• AIM OF THE EXERCISE: First find the line with "else answer + 365) 0" in the entries below, then set down exactly every line through the line with "-- ===== CLAIM", that line included.

• SUPPLIED DATA:

_ _ _

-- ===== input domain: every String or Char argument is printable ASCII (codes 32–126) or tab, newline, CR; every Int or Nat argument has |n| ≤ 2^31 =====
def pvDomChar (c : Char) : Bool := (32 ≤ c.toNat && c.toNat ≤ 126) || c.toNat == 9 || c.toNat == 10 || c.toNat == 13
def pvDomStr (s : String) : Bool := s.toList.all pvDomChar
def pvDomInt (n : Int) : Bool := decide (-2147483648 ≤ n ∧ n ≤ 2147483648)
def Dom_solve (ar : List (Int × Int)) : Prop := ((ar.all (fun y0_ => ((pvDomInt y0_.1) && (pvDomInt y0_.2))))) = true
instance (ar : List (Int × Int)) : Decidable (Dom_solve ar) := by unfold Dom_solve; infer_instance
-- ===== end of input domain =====

-- B replaces A's library-sort + stack-merge + indexed rescan by a divide-and-conquer interval
-- union (no sort call): split in half, merge each half recursively, combine the two disjoint
-- group lists with a compressing two-pointer merge (objective: alternative).

-- ===== PORT A =====
-- one iteration of A's merge loop; stack is always nonempty, so getLastD's default is never read
def stepA (stack : List (Int × Int)) (event : Int × Int) : List (Int × Int) :=
  if (stack.getLastD (0, 0)).2 ≥ event.1 then
    if (stack.getLastD (0, 0)).2 < event.2 then
      stack.dropLast ++ [((stack.getLastD (0, 0)).1, event.2)]
    else stack
  else stack ++ [event]

-- A's second loop: walk finals keeping the previous element (finals[i-1])
def pass2 : (Int × Int) → List (Int × Int) → Int → Int → Int × Int
  | _, [], mr, ms => (mr, ms)
  | prev, e :: rest, mr, ms => pass2 e rest (max mr (e.2 - e.1)) (max ms (e.1 - prev.2))

def solve (ar : List (Int × Int)) : Int × Int :=
  match PySem.List.sorted ar (fun x : Int × Int => x.1) false with
  | [] => (0, 0)          -- Python raises IndexError here; excluded by Pre_solve
  | a0 :: rest =>
    match rest.foldl stepA [a0] with
    | [] => (0, 0)        -- unreachable: the stack is never empty
    | f0 :: fs => pass2 f0 fs (f0.2 - f0.1) 0

-- ===== PORT B =====
-- one consumed interval of Source B's combine loop: (intervals appended to out, new cur)
def consumeB : Option (Int × Int) → (Int × Int) → List (Int × Int) × Option (Int × Int)
  | none, p => ([], some p)
  | some (cs, ce), (s, e) =>
    if ce ≥ s then
      (if ce < e then ([], some (cs, e)) else ([], some (cs, ce)))
    else ([(cs, ce)], some (s, e))

-- Source B's combine: two-pointer walk over the two group lists, compressing into cur
def cmergeGo : Option (Int × Int) → List (Int × Int) → List (Int × Int) → List (Int × Int)
  | cur, [], [] => match cur with | none => [] | some c => [c]
  | cur, [], v :: gv => (consumeB cur v).1 ++ cmergeGo (consumeB cur v).2 [] gv
  | cur, u :: gu, [] => (consumeB cur u).1 ++ cmergeGo (consumeB cur u).2 gu []
  | cur, u :: gu, v :: gv =>
    if u.1 ≤ v.1 then (consumeB cur u).1 ++ cmergeGo (consumeB cur u).2 gu (v :: gv)
    else (consumeB cur v).1 ++ cmergeGo (consumeB cur v).2 (u :: gu) gv
  termination_by _ gu gv => gu.length + gv.length
-- pv_equiv track=rewrite | github.com/JungYeonHwi/Algorithm_Study | BaekJoon_python/1308.py | check
-- ===== SOURCE A (Python) =====
-- def check(s):
--     answer = 0
--
--     for year in range(s, s + 1000) :
--         if year % 400 == 0 : answer += 366
--         elif year % 100 == 0 : answer += 365
--         elif year % 4 == 0 : answer += 366
--         else : answer += 365
--
--     return answer
-- ===== SOURCE B (Python) =====
-- def check(s):
--     def f(n):
--         # number of leap years among 1..n (extended to all integers via floor division)
--         return n // 4 - n // 100 + n // 400
--     return 365 * 1000 + f(s + 999) - f(s - 1)
-- ===== Notes on version B (the rewrite author's own statement) =====
-- stated objective: simpler
-- what changed: Replaced the thousand-iteration loop over the year window with a closed form: the base day count plus the leap-year count of the window, computed arithmetically via a helper f(n) = n//4 - n//100 + n//400 as f(s+999) - f(s-1).
import Mathlib
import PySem

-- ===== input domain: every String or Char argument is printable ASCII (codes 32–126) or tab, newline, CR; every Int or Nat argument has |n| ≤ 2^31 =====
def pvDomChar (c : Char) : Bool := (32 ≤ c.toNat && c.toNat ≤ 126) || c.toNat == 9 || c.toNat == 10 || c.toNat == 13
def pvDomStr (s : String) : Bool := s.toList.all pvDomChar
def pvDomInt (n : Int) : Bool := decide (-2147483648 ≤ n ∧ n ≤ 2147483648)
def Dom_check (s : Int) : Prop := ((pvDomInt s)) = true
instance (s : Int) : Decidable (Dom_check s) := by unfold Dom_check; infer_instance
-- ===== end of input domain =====

-- B replaces A's 1000-iteration loop by a closed form (365000 + arithmetic leap count): no loop at all.

-- ===== PORT A =====
def check (s : Int) : Int :=
  (PySem.List.pyRange s (s + 1000) 1).foldl
    (fun answer year =>
      if PySem.Int.mod year 400 = 0 then answer + 366
      else if PySem.Int.mod year 100 = 0 then answer + 365
      else if PySem.Int.mod year 4 = 0 then answer + 366
      else answer + 365) 0

-- ===== PORT B =====
-- f(n) = n//4 - n//100 + n//400 (Python floor division)
def check_f (n : Int) : Int :=
  PySem.Int.floordiv n 4 - PySem.Int.floordiv n 100 + PySem.Int.floordiv n 400

def check_alt (s : Int) : Int :=
  365 * 1000 + check_f (s + 999) - check_f (s - 1)

-- ===== PRECONDITION & SPEC =====
def Spec_check (s : Int) (out : Int) : Prop := out = check_alt s
instance (s : Int) (out : Int) : Decidable (Spec_check s out) := by unfold Spec_check; infer_instance

-- ===== CLAIM (what is proved, stated in full; the proofs are below) =====
def Claim_equal_check : Prop := ∀ (s : Int), Dom_check s → Spec_check s (check s)

-- ===== LEMMAS AND PROOFS =====

-- one loop step adds 365 plus the increment of the leap-count function
theorem check_step (acc n : Int) :
    (if PySem.Int.mod n 400 = 0 then acc + 366
     else if PySem.Int.mod n 100 = 0 then acc + 365
     else if PySem.Int.mod n 4 = 0 then acc + 366
     else acc + 365) = acc + 365 + (check_f n - check_f (n - 1)) := by
  have h400 : PySem.Int.mod n 400 = n % 400 := PySem.Int.mod_eq_emod_of_pos (by norm_num)
  have h100 : PySem.Int.mod n 100 = n % 100 := PySem.Int.mod_eq_emod_of_pos (by norm_num)
  have h4 : PySem.Int.mod n 4 = n % 4 := PySem.Int.mod_eq_emod_of_pos (by norm_num)
  have f4 : ∀ m : Int, PySem.Int.floordiv m 4 = m / 4 :=
    fun m => PySem.Int.floordiv_eq_ediv_of_pos (by norm_num)
  have f100 : ∀ m : Int, PySem.Int.floordiv m 100 = m / 100 :=
    fun m => PySem.Int.floordiv_eq_ediv_of_pos (by norm_num)
  have f400 : ∀ m : Int, PySem.Int.floordiv m 400 = m / 400 :=
    fun m => PySem.Int.floordiv_eq_ediv_of_pos (by norm_num)
  simp only [check_f, h400, h100, h4, f4, f100, f400]
  split_ifs <;> omega

-- the loop over range(s, s+k) telescopes to 365*k plus the leap count on [s, s+k-1]
theorem check_loop (k : Nat) : ∀ (s acc : Int),
    (PySem.List.pyRange s (s + (k : Int)) 1).foldl
      (fun answer year =>
        if PySem.Int.mod year 400 = 0 then answer + 366
        else if PySem.Int.mod year 100 = 0 then answer + 365
        else if PySem.Int.mod year 4 = 0 then answer + 366
        else answer + 365) acc
    = acc + 365 * (k : Int) + (check_f (s + (k : Int) - 1) - check_f (s - 1)) := by
  induction k with
  | zero =>
    intro s acc
    simp [PySem.List.pyRange_one_eq_nil (le_refl s)]
  | succ k ih =>
    intro s acc
    have harg : s + ((k + 1 : Nat) : Int) = (s + (k : Int)) + 1 := by push_cast; ring
    rw [harg, PySem.List.pyRange_one_succ_right (by omega), List.foldl_append, ih]
    simp only [List.foldl]
    rw [check_step]
    have h1 : s + (k : Int) + 1 - 1 = s + (k : Int) := by ring
    rw [h1]
    push_cast
    ring

-- ===== VERDICT (by name: the statement is the Claim_ definition above) =====
theorem check_spec : Claim_equal_check := by
  intro s _
  unfold Spec_check check check_alt
  have h : (1000 : Int) = ((1000 : Nat) : Int) := rfl
  rw [h, check_loop 1000 s 0]
  have h2 : s + ((1000 : Nat) : Int) - 1 = s + 999 := by push_cast; ring
  rw [h2]
  push_cast
  ring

_ _ _

• EXERCISE RESULT:
      else answer + 365) 0

-- ===== PORT B =====
-- f(n) = n//4 - n//100 + n//400 (Python floor division)
def check_f (n : Int) : Int :=
  PySem.Int.floordiv n 4 - PySem.Int.floordiv n 100 + PySem.Int.floordiv n 400

def check_alt (s : Int) : Int :=
  365 * 1000 + check_f (s + 999) - check_f (s - 1)

-- ===== PRECONDITION & SPEC =====
def Spec_check (s : Int) (out : Int) : Prop := out = check_alt s
instance (s : Int) (out : Int) : Decidable (Spec_check s out) := by unfold Spec_check; infer_instance

-- ===== CLAIM (what is proved, stated in full; the proofs are below) =====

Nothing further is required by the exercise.